Description
This ticket aims to verify https://issues.apache.org/jira/browse/FLINK-31634.
This verification mainly contains two parts.
Part 1. Run without remote storage.
This part mainly is to verify the new mode can use the Memory tier and Disk tier dynamically when shuffling.
Set the mode to new hybrid shuffle mode(execution.batch-shuffle-mode: ALL_EXCHANGES_HYBRID_SELECTIVE), and run a simple job. For example(tpcds q1.sql). When the resource is enough, then the upstream and the downstream can run at the same time.
Part2. Run with remote storage.
This part mainly is to verify the new mode can use the Memory tier, Disk tier, Remote tier dynamically when shuffling.
2.1 Set the mode to new hybrid shuffle mode(execution.batch-shuffle-mode: ALL_EXCHANGES_HYBRID_SELECTIVE)

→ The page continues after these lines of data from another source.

-- pv_equiv track=rewrite | github.com/nathanzjin/fun-math-problems | pentomino/main.py | format_pentomino
-- ===== SOURCE A (Python) =====
-- grid = [[i * 10 + j + 1 for j in range(10)] for i in range(10)]
--
-- def format_pentomino(cells):
--     min_row = min(x for x, y in cells)
--     max_row = max(x for x, y in cells)
--     min_col = min(y for x, y in cells)
--     max_col = max(y for x, y in cells)
--
--     output = []
--     for x in range(min_row, max_row + 1):
--         row = []
--         for y in range(min_col, max_col + 1):
--             if (x, y) in cells:
--                 row.append(f"{grid[x][y]:3}")  # 3-digit width for alignment
--             else:
--                 row.append("   ")
--         output.append(" ".join(row).rstrip())
--     return "\n".join(output)
-- ===== SOURCE B (Python) =====
-- grid = [[i * 10 + j + 1 for j in range(10)] for i in range(10)]
--
-- def format_pentomino(cells):
--     min_row = min(x for x, y in cells)
--     max_row = max(x for x, y in cells)
--     min_col = min(y for x, y in cells)
--     max_col = max(y for x, y in cells)
--
--     canvas = [["   "] * (max_col - min_col + 1) for _ in range(max_row - min_row + 1)]
--     for x, y in cells:
--         canvas[x - min_row][y - min_col] = f"{grid[x][y]:3}"
--     return "\n".join(" ".join(row).rstrip() for row in canvas)
-- ===== Notes on version B (the rewrite author's own statement) =====
-- stated objective: faster
-- what changed: B replaces A's per-rectangle-cell membership scan over cells with a single pass over cells that writes each formatted value into a pre-allocated 2-D canvas of blanks, then joins the rows.
import Mathlib
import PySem

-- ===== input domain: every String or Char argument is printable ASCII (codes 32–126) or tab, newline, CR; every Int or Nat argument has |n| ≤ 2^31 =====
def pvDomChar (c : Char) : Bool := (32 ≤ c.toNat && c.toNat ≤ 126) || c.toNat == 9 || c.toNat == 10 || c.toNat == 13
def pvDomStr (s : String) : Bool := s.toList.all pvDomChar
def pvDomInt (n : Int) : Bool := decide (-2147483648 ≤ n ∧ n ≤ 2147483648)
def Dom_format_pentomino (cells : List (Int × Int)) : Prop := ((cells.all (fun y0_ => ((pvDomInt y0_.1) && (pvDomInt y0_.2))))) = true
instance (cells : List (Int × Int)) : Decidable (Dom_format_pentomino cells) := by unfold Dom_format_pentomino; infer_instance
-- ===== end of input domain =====

-- B fills a pre-allocated blank canvas in one pass over cells instead of scanning cells for
-- every bounding-box position (objective: faster; return value only — no mutation observable).


-- ===== PORT A =====
def pvBlank : List Char := [' ', ' ', ' ']

-- f"{n:3}": decimal digits of n right-justified to width 3 with spaces (exact for int values)
def pvFmt3 (n : Int) : List Char :=
  List.replicate (3 - (PySem.Int.toChars n).length) ' ' ++ PySem.Int.toChars n

-- module-level: grid = [[i * 10 + j + 1 for j in range(10)] for i in range(10)]
def pvGrid : List (List Int) :=
  (PySem.List.pyRange 0 10 1).map (fun i =>
    (PySem.List.pyRange 0 10 1).map (fun j => i * 10 + j + 1))

-- f"{grid[x][y]:3}" — total via pyGetD; Pre_ admits exactly the indices where Python's grid[x][y] returns
def pvCell (x y : Int) : List Char :=
  pvFmt3 (PySem.List.pyGetD (PySem.List.pyGetD pvGrid x []) y 0)

def format_pentomino (cells : List (Int × Int)) : String :=
  let min_row := (PySem.List.min? (cells.map (·.1)) (fun v => v)).getD 0
  let max_row := (PySem.List.max? (cells.map (·.1)) (fun v => v)).getD 0
  let min_col := (PySem.List.min? (cells.map (·.2)) (fun v => v)).getD 0
  let max_col := (PySem.List.max? (cells.map (·.2)) (fun v => v)).getD 0
  let output := (PySem.List.pyRange min_row (max_row + 1) 1).map (fun x =>
    PySem.Chars.rstrip (PySem.Chars.join [' ']
      ((PySem.List.pyRange min_col (max_col + 1) 1).map (fun y =>
        if (x, y) ∈ cells then pvCell x y else pvBlank))))
  String.ofList (PySem.Chars.join ['\n'] output)

-- ===== PORT B =====
-- loop body: canvas[x - min_row][y - min_col] = f"{grid[x][y]:3}"  (read row, set entry, set row back)
def pvStep (min_row min_col : Int) (cv : List (List (List Char))) (p : Int × Int) :
    List (List (List Char)) :=
  PySem.List.pySetD cv (p.1 - min_row)
    (PySem.List.pySetD (PySem.List.pyGetD cv (p.1 - min_row) []) (p.2 - min_col)
      (pvCell p.1 p.2))

def format_pentomino_alt (cells : List (Int × Int)) : String :=
  let min_row := (PySem.List.min? (cells.map (·.1)) (fun v => v)).getD 0
  let max_row := (PySem.List.max? (cells.map (·.1)) (fun v => v)).getD 0
  let min_col := (PySem.List.min? (cells.map (·.2)) (fun v => v)).getD 0
  let max_col := (PySem.List.max? (cells.map (·.2)) (fun v => v)).getD 0
  let canvas0 : List (List (List Char)) :=
    List.replicate (max_row - min_row + 1).toNat
      (List.replicate (max_col - min_col + 1).toNat pvBlank)
  let canvas := cells.foldl (pvStep min_row min_col) canvas0
  String.ofList (PySem.Chars.join ['\n']
    (canvas.map (fun row => PySem.Chars.rstrip (PySem.Chars.join [' '] row))))

-- ===== PRECONDITION & SPEC =====
-- Pre_ excludes exactly the inputs where A raises: empty cells (ValueError from min()) and any
-- coordinate outside [-10, 9] (IndexError indexing the module-level 10×10 grid; negative
-- indices down to -10 wrap around in Python and A returns there, so they stay inside Pre_).
def Pre_format_pentomino (cells : List (Int × Int)) : Prop :=
  cells ≠ [] ∧ ∀ p ∈ cells, -10 ≤ p.1 ∧ p.1 ≤ 9 ∧ -10 ≤ p.2 ∧ p.2 ≤ 9
instance (cells : List (Int × Int)) : Decidable (Pre_format_pentomino cells) := by
  unfold Pre_format_pentomino; infer_instance

def pvWitness_format_pentomino : (List (Int × Int)) := [(0, 0), (1, 0), (1, 1), (2, 1), (2, 2)]

def Spec_format_pentomino (cells : List (Int × Int)) (out : String) : Prop :=
  out = format_pentomino_alt cells
instance (cells : List (Int × Int)) (out : String) : Decidable (Spec_format_pentomino cells out) := by
  unfold Spec_format_pentomino; infer_instance

-- ===== CLAIM (what is proved, stated in full; the proofs are below) =====
def Claim_equal_format_pentomino : Prop := ∀ (cells : List (Int × Int)),
  Dom_format_pentomino cells → Pre_format_pentomino cells →
  Spec_format_pentomino cells (format_pentomino cells)

-- ===== LEMMAS AND PROOFS =====

-- total double-indexing of the canvas
def pvEntry (cv : List (List (List Char))) (i j : Nat) : List Char :=
  (cv.getD i []).getD j pvBlank

lemma pv_getD_set {α : Type} (d : α) (l : List α) (n : Nat) (r : α) (i : Nat) (h : n < l.length) :
    (l.set n r).getD i d = if i = n then r else l.getD i d := by
  rcases eq_or_ne i n with rfl | hne
  · simp [List.getD_eq_getElem?_getD, h]
  · simp [List.getD_eq_getElem?_getD, List.getElem?_set_ne (Ne.symm hne), hne]

lemma pvStep_length (mr mc : Int) (cv : List (List (List Char))) (p : Int × Int) :
    (pvStep mr mc cv p).length = cv.length := by
  simp [pvStep, PySem.List.length_pySetD]

lemma pvStep_rows (mr mc : Int) (cv : List (List (List Char))) (p : Int × Int) (W : Nat)
    (hW : ∀ row ∈ cv, row.length = W)
    (hb : mr ≤ p.1 ∧ p.1 < mr + cv.length ∧ mc ≤ p.2 ∧ p.2 < mc + W) :
    ∀ row ∈ pvStep mr mc cv p, row.length = W := by
  obtain ⟨h1, h2, h3, h4⟩ := hb
  intro row hrow
  rw [pvStep, PySem.List.pySetD_of_nonneg _ _ (by omega)] at hrow
  rcases List.mem_or_eq_of_mem_set hrow with h | h
  · exact hW _ h
  · subst h
    rw [PySem.List.pySetD_of_nonneg _ _ (by omega), List.length_set]
    have hir : p.1 - mr < (cv.length : Int) := by omega
    rw [PySem.List.pyGetD_eq_getElem _ _ (by omega) hir]
    exact hW _ (List.getElem_mem _)

lemma pvStep_entry (mr mc : Int) (cv : List (List (List Char))) (p : Int × Int) (W : Nat)
    (hW : ∀ row ∈ cv, row.length = W)
    (hb : mr ≤ p.1 ∧ p.1 < mr + cv.length ∧ mc ≤ p.2 ∧ p.2 < mc + W)
    (i j : Nat) (hi : i < cv.length) (hj : j < W) :
    pvEntry (pvStep mr mc cv p) i j =
      if (mr + (i : Int), mc + (j : Int)) = p then pvCell p.1 p.2 else pvEntry cv i j := by
  obtain ⟨a, b⟩ := p
  obtain ⟨h1, h2, h3, h4⟩ := hb
  dsimp only at h1 h2 h3 h4 ⊢
  have hI : (a - mr).toNat < cv.length := by omega
  have hWr : (cv[(a - mr).toNat]).length = W := hW _ (List.getElem_mem _)
  rw [pvStep, PySem.List.pySetD_of_nonneg _ _ (by omega),
      PySem.List.pySetD_of_nonneg _ _ (by omega),
      PySem.List.pyGetD_eq_getElem _ _ (by omega) (by omega)]
  unfold pvEntry
  rw [pv_getD_set _ _ _ _ _ hI]
  by_cases hii : i = (a - mr).toNat
  · rw [if_pos hii, pv_getD_set _ _ _ _ _ (by rw [hWr]; omega), hii]
    by_cases hjj : j = (b - mc).toNat
    · rw [if_pos hjj, if_pos (by simp only [Prod.mk.injEq]; omega)]
    · rw [if_neg hjj, if_neg (by simp only [Prod.mk.injEq, not_and]; omega),
          List.getD_eq_getElem cv _ (by simpa using hI),
          List.getD_eq_getElem _ _ (by rw [hWr]; omega)]
  · rw [if_neg hii, if_neg (by simp only [Prod.mk.injEq, not_and]; omega)]

lemma pvFold_length (mr mc : Int) (l : List (Int × Int)) (cv : List (List (List Char))) :
    (l.foldl (pvStep mr mc) cv).length = cv.length := by
  induction l generalizing cv with
  | nil => rfl
  | cons p t ih => simp only [List.foldl_cons]; rw [ih, pvStep_length]

lemma pvFold_rows (mr mc : Int) (l : List (Int × Int)) (cv : List (List (List Char))) (W : Nat)
    (hW : ∀ row ∈ cv, row.length = W)
    (hb : ∀ p ∈ l, mr ≤ p.1 ∧ p.1 < mr + cv.length ∧ mc ≤ p.2 ∧ p.2 < mc + W) :
    ∀ row ∈ l.foldl (pvStep mr mc) cv, row.length = W := by
  induction l generalizing cv with
  | nil => exact hW
  | cons p t ih =>
    simp only [List.foldl_cons]
    refine ih _ (pvStep_rows mr mc cv p W hW (hb p List.mem_cons_self)) ?_
    intro q hq
    rw [pvStep_length]
    exact hb q (List.mem_cons_of_mem _ hq)

lemma pvFold_entry (mr mc : Int) (l : List (Int × Int)) (cv : List (List (List Char))) (W : Nat)
    (hW : ∀ row ∈ cv, row.length = W)
    (hb : ∀ p ∈ l, mr ≤ p.1 ∧ p.1 < mr + cv.length ∧ mc ≤ p.2 ∧ p.2 < mc + W)
    (i j : Nat) (hi : i < cv.length) (hj : j < W) :
    pvEntry (l.foldl (pvStep mr mc) cv) i j =
      if (mr + (i : Int), mc + (j : Int)) ∈ l then pvCell (mr + i) (mc + j)
      else pvEntry cv i j := by
  induction l generalizing cv with
  | nil => simp
  | cons p t ih =>
    have hbp := hb p List.mem_cons_self
    have hW' := pvStep_rows mr mc cv p W hW hbp
    have hl' : (pvStep mr mc cv p).length = cv.length := pvStep_length mr mc cv p
    simp only [List.foldl_cons]
    rw [ih (pvStep mr mc cv p) hW'
        (by intro q hq; rw [hl']; exact hb q (List.mem_cons_of_mem _ hq))
        (by omega)]
    rw [pvStep_entry mr mc cv p W hW hbp i j hi hj]
    by_cases ht : (mr + (i : Int), mc + (j : Int)) ∈ t
    · rw [if_pos ht, if_pos (List.mem_cons_of_mem _ ht)]
    · rw [if_neg ht]
      by_cases hp : (mr + (i : Int), mc + (j : Int)) = p
      · rw [if_pos hp, if_pos (by rw [hp]; exact List.mem_cons_self), ← hp]
      · rw [if_neg hp, if_neg (by simp [List.mem_cons, hp, ht])]

-- the heart: the filled canvas IS A's rectangle of rows
lemma pvCanvas_eq (cells : List (Int × Int)) (mr Mr mc Mc : Int)
    (hrc : mr ≤ Mr) (hcc : mc ≤ Mc)
    (hb : ∀ p ∈ cells, mr ≤ p.1 ∧ p.1 ≤ Mr ∧ mc ≤ p.2 ∧ p.2 ≤ Mc) :
    cells.foldl (pvStep mr mc)
      (List.replicate (Mr - mr + 1).toNat (List.replicate (Mc - mc + 1).toNat pvBlank)) =
    (PySem.List.pyRange mr (Mr + 1) 1).map (fun x =>
      (PySem.List.pyRange mc (Mc + 1) 1).map (fun y =>
        if (x, y) ∈ cells then pvCell x y else pvBlank)) := by
  set H : Nat := (Mr - mr + 1).toNat with hH
  set W : Nat := (Mc - mc + 1).toNat with hWdef
  set cv0 := List.replicate H (List.replicate W pvBlank) with hcv0
  have hlen0 : cv0.length = H := by simp [hcv0]
  have hrows0 : ∀ row ∈ cv0, row.length = W := by
    intro row hr; rw [List.eq_of_mem_replicate hr]; simp
  have hb' : ∀ p ∈ cells, mr ≤ p.1 ∧ p.1 < mr + cv0.length ∧ mc ≤ p.2 ∧ p.2 < mc + W := by
    intro p hp; have := hb p hp
    exact ⟨this.1, by rw [hlen0]; omega, this.2.2.1, by omega⟩
  apply List.ext_getElem
  · rw [pvFold_length, hlen0, List.length_map, PySem.List.length_pyRange_one]; omega
  intro i hi1 hi2
  have hiH : i < H := by rwa [pvFold_length, hlen0] at hi1
  have hrowsF := pvFold_rows mr mc cells cv0 W hrows0 hb'
  rw [List.getElem_map, PySem.List.getElem_pyRange_one]
  apply List.ext_getElem
  · rw [List.length_map, PySem.List.length_pyRange_one]
    rw [hrowsF _ (List.getElem_mem _)]; omega
  intro j hj1 hj2
  have hjW : j < W := by rwa [hrowsF _ (List.getElem_mem _)] at hj1
  rw [List.getElem_map, PySem.List.getElem_pyRange_one]
  have hE := pvFold_entry mr mc cells cv0 W hrows0 hb' i j (by omega) hjW
  have hiF : i < (List.foldl (pvStep mr mc) cv0 cells).length := by
    rw [pvFold_length, hlen0]; omega
  rw [pvEntry,
      show ((List.foldl (pvStep mr mc) cv0 cells).getD i []) =
        (List.foldl (pvStep mr mc) cv0 cells)[i] from List.getD_eq_getElem _ _ hiF] at hE
  rw [List.getD_eq_getElem _ _ (by rw [hrowsF _ (List.getElem_mem _)]; omega)] at hE
  rw [hE]
  have hE0 : pvEntry cv0 i j = pvBlank := by
    simp [pvEntry, hcv0, List.getD_eq_getElem?_getD, hiH, hjW]
  rw [hE0]

theorem pv_main (cells : List (Int × Int)) (hpre : Pre_format_pentomino cells) :
    format_pentomino cells = format_pentomino_alt cells := by
  obtain ⟨hne, _⟩ := hpre
  have hm1 : cells.map (·.1) ≠ [] := by simpa using hne
  have hm2 : cells.map (·.2) ≠ [] := by simpa using hne
  obtain ⟨mr, h1⟩ : ∃ v, PySem.List.min? (cells.map (·.1)) (fun v => v) = some v := by
    rcases h : PySem.List.min? (cells.map (·.1)) (fun v => v) with _ | v
    · exact absurd ((PySem.List.min?_eq_none_iff _ _).mp h) hm1
    · exact ⟨v, h⟩
  obtain ⟨Mr, h2⟩ : ∃ v, PySem.List.max? (cells.map (·.1)) (fun v => v) = some v := by
    rcases h : PySem.List.max? (cells.map (·.1)) (fun v => v) with _ | v
    · exact absurd ((PySem.List.max?_eq_none_iff _ _).mp h) hm1
    · exact ⟨v, h⟩
  obtain ⟨mc, h3⟩ : ∃ v, PySem.List.min? (cells.map (·.2)) (fun v => v) = some v := by
    rcases h : PySem.List.min? (cells.map (·.2)) (fun v => v) with _ | v
    · exact absurd ((PySem.List.min?_eq_none_iff _ _).mp h) hm2
    · exact ⟨v, h⟩
  obtain ⟨Mc, h4⟩ : ∃ v, PySem.List.max? (cells.map (·.2)) (fun v => v) = some v := by
    rcases h : PySem.List.max? (cells.map (·.2)) (fun v => v) with _ | v
    · exact absurd ((PySem.List.max?_eq_none_iff _ _).mp h) hm2
    · exact ⟨v, h⟩
  have hminr := PySem.List.min?_isMin h1
  have hmaxr := PySem.List.max?_isMax h2
  have hminc := PySem.List.min?_isMin h3
  have hmaxc := PySem.List.max?_isMax h4
  have hrc : mr ≤ Mr := hminr _ (PySem.List.max?_mem h2)
  have hcc : mc ≤ Mc := hminc _ (PySem.List.max?_mem h4)
  have hb : ∀ p ∈ cells, mr ≤ p.1 ∧ p.1 ≤ Mr ∧ mc ≤ p.2 ∧ p.2 ≤ Mc := by
    intro p hp
    exact ⟨hminr _ (List.mem_map_of_mem hp), hmaxr _ (List.mem_map_of_mem hp),
           hminc _ (List.mem_map_of_mem hp), hmaxc _ (List.mem_map_of_mem hp)⟩
  unfold format_pentomino format_pentomino_alt
  rw [h1, h2, h3, h4]
  simp only [Option.getD_some]
  rw [pvCanvas_eq cells mr Mr mc Mc hrc hcc hb, List.map_map]
  rfl

-- ===== VERDICT (by name: the statement is the Claim_ definition above) =====
theorem format_pentomino_spec : Claim_equal_format_pentomino := by
  intro cells _ hpre
  exact pv_main cells hpre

2.2 set the remote storage path with the option(taskmanager.network.hybrid-shuffle.remote.path: oss://flink-runtime/runtime/shuffle, note that the path oss://flink-runtime/runtime/shuffle in oss should be exist).
2.3 Modify the
option TieredStorageConfiguration#DEFAULT_MIN_RESERVE_DISK_SPACE_FRACTION to 1, compile the package, then run a simple job. For example(tpcds q1.sql). Check the shuffle data is written to the remote storage in the path oss://flink-runtime/runtime/shuffle.